So, another reason we worry is that Dr. McGorry says "antipsychotic medications are not supported as first line therapy" or "that means not commencing with antipsychotic medication in the UHR group" both of which say that they’re not going to start with antipsychotics. He doesn’t say, "we’re not going to use antipsychotics in the UHR group unless they develop a frank psychotic break." That’s what we want to hear. It can’t be that they don’t understand what we’re asking for. He and Dr. Yung are both obviously smart people.

The only studies that show sustained positive effect from a non-medication intervention in UHR are his preliminary Fish Oil study and the British CBT study. His own most recent study didn’t even show that they could identify the UHR group, much less the effectiveness of interventions. So I [we] hear his response as overstating the effectiveness of the "safer alternatives" and keeping his options open to use antipsychotics later like he has before. Because of his track record with evasion [Seroquel trial, belated publication of negative results] and his generally vague, condescending rhetoric, he’ll just have to live with the fact that I [we] don’t totally trust him [nor do his fellow Australian psychiatrists].

McGorry’s equivocation  matters beyond the boundaries of EPPIC and Australia.

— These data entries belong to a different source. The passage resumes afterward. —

-- pv_equiv track=rewrite | github.com/PedroDRodrigues/FP_Project_2 | FP_2122_Projeto_1.py | corrigir_palavra
-- ===== SOURCE A (Python) =====
-- def corrigir_palavra(str1):
--     first_pointer = 0
--     second_pointer = 1
--
--     while second_pointer != len(str1) and len(str1) > 0:
--         if (abs(ord(str1[first_pointer]) - ord(str1[second_pointer])) == 32):
--             str1 = str1[:first_pointer] + str1[second_pointer + 1:]
--             first_pointer = 0
--             second_pointer = 1
--         else:
--             first_pointer += 1
--             second_pointer += 1
--
--     return str1
-- ===== SOURCE B (Python) =====
-- def corrigir_palavra(str1):
--     stack = []
--     for c in str1:
--         if stack and abs(ord(stack[-1]) - ord(c)) == 32:
--             stack.pop()
--         else:
--             stack.append(c)
--     return "".join(stack)
-- ===== Notes on version B (the rewrite author's own statement) =====
-- stated objective: faster
-- what changed: Replaced the restart-from-zero scan-and-slice loop with a single-pass stack reduction that pops the top when it matches the incoming char.
import Mathlib
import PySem

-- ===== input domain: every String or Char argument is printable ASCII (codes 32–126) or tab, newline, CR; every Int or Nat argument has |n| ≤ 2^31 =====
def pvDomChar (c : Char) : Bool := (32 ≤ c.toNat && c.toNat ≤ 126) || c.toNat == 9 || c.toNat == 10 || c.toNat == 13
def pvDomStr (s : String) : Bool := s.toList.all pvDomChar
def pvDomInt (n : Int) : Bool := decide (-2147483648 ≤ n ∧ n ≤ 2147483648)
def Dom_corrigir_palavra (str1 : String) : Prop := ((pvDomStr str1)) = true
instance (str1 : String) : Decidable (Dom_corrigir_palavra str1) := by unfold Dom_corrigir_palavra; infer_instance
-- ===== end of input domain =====

-- B replaces A's quadratic restart-from-zero scan-and-slice loop with a single
-- left-to-right stack pass (pop when the top and the incoming char differ by 32).

-- shared helper: Python's `abs(ord(x) - ord(y)) == 32`
def pvMatch (a b : Char) : Bool := ((a.toNat : Int) - (b.toNat : Int)).natAbs == 32

-- ===== PORT A =====
-- A's while-loop over the state (str1, first_pointer, second_pointer), step for step.
-- `fuel` is only a totality guard for the while loop (the loop always terminates, and
-- corrigir_palavra supplies enough fuel — proved in pv_fuel_enough below); the
-- `| _, _ => l` branch is a totality guard for the indexing `str1[fp]`/`str1[sp]`
-- (indices are always in range when reached).
def pvLoopA (fuel : Nat) (l : List Char) (fp sp : Nat) : List Char :=
  match fuel with
  | 0 => l
  | fuel + 1 =>
    if sp ≠ l.length ∧ 0 < l.length then
      match l[fp]?, l[sp]? with
      | some a, some b =>
        if pvMatch a b then
          pvLoopA fuel (l.take fp ++ l.drop (sp + 1)) 0 1
        else
          pvLoopA fuel l (fp + 1) (sp + 1)
      | _, _ => l
    else l

def corrigir_palavra (str1 : String) : String :=
  String.mk (pvLoopA ((str1.toList.length + 1) * (str1.toList.length + 1)) str1.toList 0 1)

-- ===== PORT B =====
-- one step of Source B's loop body; the stack is kept top-first, so Source B's
-- stack[-1] is the head and append/pop are cons/tail; join reverses it back.
def pvStep (st : List Char) (c : Char) : List Char :=
  match st with
  | [] => [c]
  | t :: rest => if pvMatch t c then rest else c :: t :: rest

def corrigir_palavra_alt (str1 : String) : String :=
  String.mk ((str1.toList.foldl pvStep []).reverse)

-- ===== PRECONDITION & SPEC =====
def Spec_corrigir_palavra (str1 : String) (out : String) : Prop := out = corrigir_palavra_alt str1
instance (str1 : String) (out : String) : Decidable (Spec_corrigir_palavra str1 out) := by unfold Spec_corrigir_palavra; infer_instance

-- ===== CLAIM (what is proved, stated in full; the proofs are below) =====
def Claim_equal_corrigir_palavra : Prop := ∀ (str1 : String), Dom_corrigir_palavra str1 → Spec_corrigir_palavra str1 (corrigir_palavra str1)

-- ===== LEMMAS AND PROOFS =====

-- no-match relation between adjacent characters
def pvNM (a b : Char) : Prop := pvMatch a b = false

-- unfolding equations for A's loop
theorem pvLoopA_some (fuel : Nat) (l : List Char) (fp : Nat) (a b : Char)
    (hc : fp + 1 ≠ l.length ∧ 0 < l.length)
    (ha : l[fp]? = some a) (hb : l[fp + 1]? = some b) :
    pvLoopA (fuel + 1) l fp (fp + 1) =
      if pvMatch a b then pvLoopA fuel (l.take fp ++ l.drop (fp + 1 + 1)) 0 1
      else pvLoopA fuel l (fp + 1) (fp + 1 + 1) := by
  rw [pvLoopA, if_pos hc]
  split
  · next a' b' ha' hb' =>
    rw [ha] at ha'; rw [hb] at hb'
    injection ha' with h1; injection hb' with h2
    subst h1; subst h2; rfl
  · next h =>
    exact (h a b ha hb).elim

theorem pvLoopA_none (fuel : Nat) (l : List Char) (fp : Nat)
    (hc : fp + 1 ≠ l.length ∧ 0 < l.length)
    (hn : ∀ (a b : Char), l[fp]? = some a → l[fp + 1]? = some b → False) :
    pvLoopA (fuel + 1) l fp (fp + 1) = l := by
  rw [pvLoopA, if_pos hc]
  split
  · next a' b' ha' hb' => exact (hn a' b' ha' hb').elim
  · rfl

theorem pvLoopA_stop (fuel : Nat) (l : List Char) (fp : Nat)
    (hc : ¬(fp + 1 ≠ l.length ∧ 0 < l.length)) :
    pvLoopA (fuel + 1) l fp (fp + 1) = l := by
  rw [pvLoopA, if_neg hc]

-- Running B's fold over a block u with stack s, when the list s.reverse ++ u has no
-- adjacent match, only pushes: the result is u.reverse ++ s.
theorem pv_fold_push (u : List Char) : ∀ (s : List Char),
    List.IsChain pvNM (s.reverse ++ u) → List.foldl pvStep s u = u.reverse ++ s := by
  induction u with
  | nil => intro s _; simp
  | cons c u' ih =>
    intro s hch
    have hstep : pvStep s c = c :: s := by
      cases s with
      | nil => rfl
      | cons t rest =>
        have h' : List.IsChain pvNM (rest.reverse ++ [t]) ∧ pvNM t c ∧
            List.IsChain pvNM (c :: u') := by simpa using hch
        simp only [pvStep]
        rw [if_neg]
        simpa [pvNM] using h'.2.1
    rw [List.foldl_cons, hstep]
    have hch' : List.IsChain pvNM ((c :: s).reverse ++ u') := by
      have heq : (c :: s).reverse ++ u' = s.reverse ++ c :: u' := by simp
      rw [heq]; exact hch
    rw [ih (c :: s) hch']
    simp

-- A list with no adjacent match is a fixed point of B's reduction.
theorem pv_red_irred (l : List Char) (h : List.IsChain pvNM l) :
    (List.foldl pvStep [] l).reverse = l := by
  rw [pv_fold_push l [] (by simpa using h)]; simp

-- Deleting the leftmost matching pair does not change B's result.
theorem pv_fold_delete (u : List Char) (a b : Char) (v : List Char)
    (hu : List.IsChain pvNM (u ++ [a])) (hab : pvMatch a b = true) :
    List.foldl pvStep [] (u ++ a :: b :: v) = List.foldl pvStep [] (u ++ v) := by
  have hu' : List.IsChain pvNM u := (List.isChain_append.mp hu).1
  have hfu : List.foldl pvStep [] u = u.reverse := by
    simpa using pv_fold_push u [] (by simpa using hu')
  have hpush : pvStep u.reverse a = a :: u.reverse := by
    cases hur : u.reverse with
    | nil => rfl
    | cons t rest =>
      have ht : t ∈ u.getLast? := by
        have hu2 : u = rest.reverse ++ [t] := by
          have := congrArg List.reverse hur; simpa using this
        rw [hu2]; simp
      have hj := (List.isChain_append.mp hu).2.2 t ht a (by simp)
      simp only [pvStep]
      rw [if_neg]
      simpa [pvNM] using hj
  have hpop : pvStep (a :: u.reverse) b = u.reverse := by
    simp [pvStep, hab]
  rw [List.foldl_append, hfu, List.foldl_cons, hpush, List.foldl_cons, hpop,
      List.foldl_append, hfu]

-- a list of length ≤ 1 is trivially a chain
theorem pv_chain_short (l : List Char) (h : l.length ≤ 1) : List.IsChain pvNM l := by
  cases l with
  | nil => simp
  | cons x xs =>
    cases xs with
    | nil => simp
    | cons y ys => simp at h

-- Main invariant: with enough fuel, if the prefix of l up to and including position fp
-- has no adjacent match, A's loop from (fp, fp + 1) computes B's reduction of l.
theorem pv_loopA_eq_red : ∀ (fuel : Nat) (l : List Char) (fp : Nat),
    l.length * l.length + (l.length - fp) + 1 ≤ fuel →
    List.IsChain pvNM (l.take (fp + 1)) →
    pvLoopA fuel l fp (fp + 1) = (List.foldl pvStep [] l).reverse := by
  intro fuel
  induction fuel with
  | zero => intro l fp hf; omega
  | succ fuel ih =>
    intro l fp hf hch
    by_cases hc : fp + 1 ≠ l.length ∧ 0 < l.length
    · cases hfa : l[fp]? with
      | none =>
        have hlen : l.length ≤ fp := List.getElem?_eq_none_iff.mp hfa
        rw [pvLoopA_none fuel l fp hc (fun a b ha _ => by rw [hfa] at ha; cases ha)]
        rw [List.take_of_length_le (by omega)] at hch
        exact (pv_red_irred l hch).symm
      | some a =>
        cases hfb : l[fp + 1]? with
        | none =>
          have hlen : l.length ≤ fp + 1 := List.getElem?_eq_none_iff.mp hfb
          rw [pvLoopA_none fuel l fp hc (fun a b _ hb => by rw [hfb] at hb; cases hb)]
          rw [List.take_of_length_le hlen] at hch
          exact (pv_red_irred l hch).symm
        | some b =>
          have hfalt : fp < l.length := (List.getElem?_eq_some_iff.mp hfa).1
          have hfblt : fp + 1 < l.length := (List.getElem?_eq_some_iff.mp hfb).1
          have htk : l.take (fp + 1) = l.take fp ++ [a] := by
            rw [List.take_add_one, hfa]; rfl
          rw [pvLoopA_some fuel l fp a b hc hfa hfb]
          by_cases hm : pvMatch a b
          · rw [if_pos hm]
            have hlen2 : (l.take fp ++ l.drop (fp + 1 + 1)).length = l.length - 2 := by
              simp only [List.length_append, List.length_take, List.length_drop]
              omega
            have hfuel2 : (l.take fp ++ l.drop (fp + 1 + 1)).length *
                (l.take fp ++ l.drop (fp + 1 + 1)).length +
                ((l.take fp ++ l.drop (fp + 1 + 1)).length - 0) + 1 ≤ fuel := by
              rw [hlen2]
              obtain ⟨m, hm2⟩ : ∃ m, l.length = m + 2 := ⟨l.length - 2, by omega⟩
              have hsq : l.length * l.length = m * m + 4 * m + 4 := by rw [hm2]; ring
              rw [show l.length - 2 = m by omega]
              rw [hsq] at hf
              generalize m * m = K at hf ⊢
              omega
            rw [ih _ 0 hfuel2 (pv_chain_short _ (by simp))]
            have hdec : l = l.take fp ++ a :: b :: l.drop (fp + 2) := by
              have h1 : l.drop fp = a :: l.drop (fp + 1) := by
                rw [List.drop_eq_getElem_cons hfalt]
                simp [(List.getElem?_eq_some_iff.mp hfa).2]
              have h2 : l.drop (fp + 1) = b :: l.drop (fp + 2) := by
                rw [List.drop_eq_getElem_cons hfblt]
                simp [(List.getElem?_eq_some_iff.mp hfb).2]
              conv_lhs => rw [← List.take_append_drop fp l, h1, h2]
            have hfold : List.foldl pvStep [] l
                = List.foldl pvStep [] (l.take fp ++ l.drop (fp + 2)) := by
              conv_lhs => rw [hdec]
              exact pv_fold_delete _ a b _ (htk ▸ hch) hm
            rw [← hfold]
          · rw [if_neg hm]
            have htk2 : l.take (fp + 1 + 1) = l.take (fp + 1) ++ [b] := by
              rw [List.take_add_one, hfb]; rfl
            have hch2 : List.IsChain pvNM (l.take (fp + 1 + 1)) := by
              rw [htk2]
              refine List.IsChain.append hch (by simp) ?_
              intro x hx y hy
              have hxa : x = a := by
                rw [htk] at hx; simp at hx; exact hx.symm
              have hyb : y = b := by simp at hy; exact hy.symm
              subst hxa; subst hyb
              simpa [pvNM] using hm
            have hfuel2 : l.length * l.length + (l.length - (fp + 1)) + 1 ≤ fuel := by
              generalize l.length * l.length = K at hf ⊢
              omega
            exact ih l (fp + 1) hfuel2 hch2
    · rw [pvLoopA_stop fuel l fp hc]
      have hlen : l.length ≤ fp + 1 := by
        rcases not_and_or.mp hc with h | h
        · omega
        · omega
      rw [List.take_of_length_le hlen] at hch
      exact (pv_red_irred l hch).symm

-- ===== VERDICT (by name: the statement is the Claim_ definition above) =====
theorem corrigir_palavra_spec : Claim_equal_corrigir_palavra := by
  intro str1 _
  unfold Spec_corrigir_palavra corrigir_palavra corrigir_palavra_alt
  rw [pv_loopA_eq_red ((str1.toList.length + 1) * (str1.toList.length + 1)) str1.toList 0
    (by generalize hL : str1.toList.length = L
        have : (L + 1) * (L + 1) = L * L + 2 * L + 1 := by ring
        generalize L * L = K at this ⊢
        omega)
    (pv_chain_short _ (by simp))]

It’s the UHR patients that excite people like the NIMH’s Dr. Insel who mentions McGorry’s program repeatedly along with personalized medicine and neuroimaging as the leading edges of neuroscience. In spite of the opposition, Dr. Kupfer’s DSM-5 committee is still considering adding their version of UHR to the manual [in so far as I know]. With no clear statement from Dr. McGorry, he’s colluding with the real possibility of medicating these patients world-wide – "off label." If psychiatrists are using Atypical Antipsychotics to treat Anxiety Disorders [nothing is simple anymore…] and "Bipolar Kids," they’ll use them for people that remotely resemble these UHR patients given half a chance.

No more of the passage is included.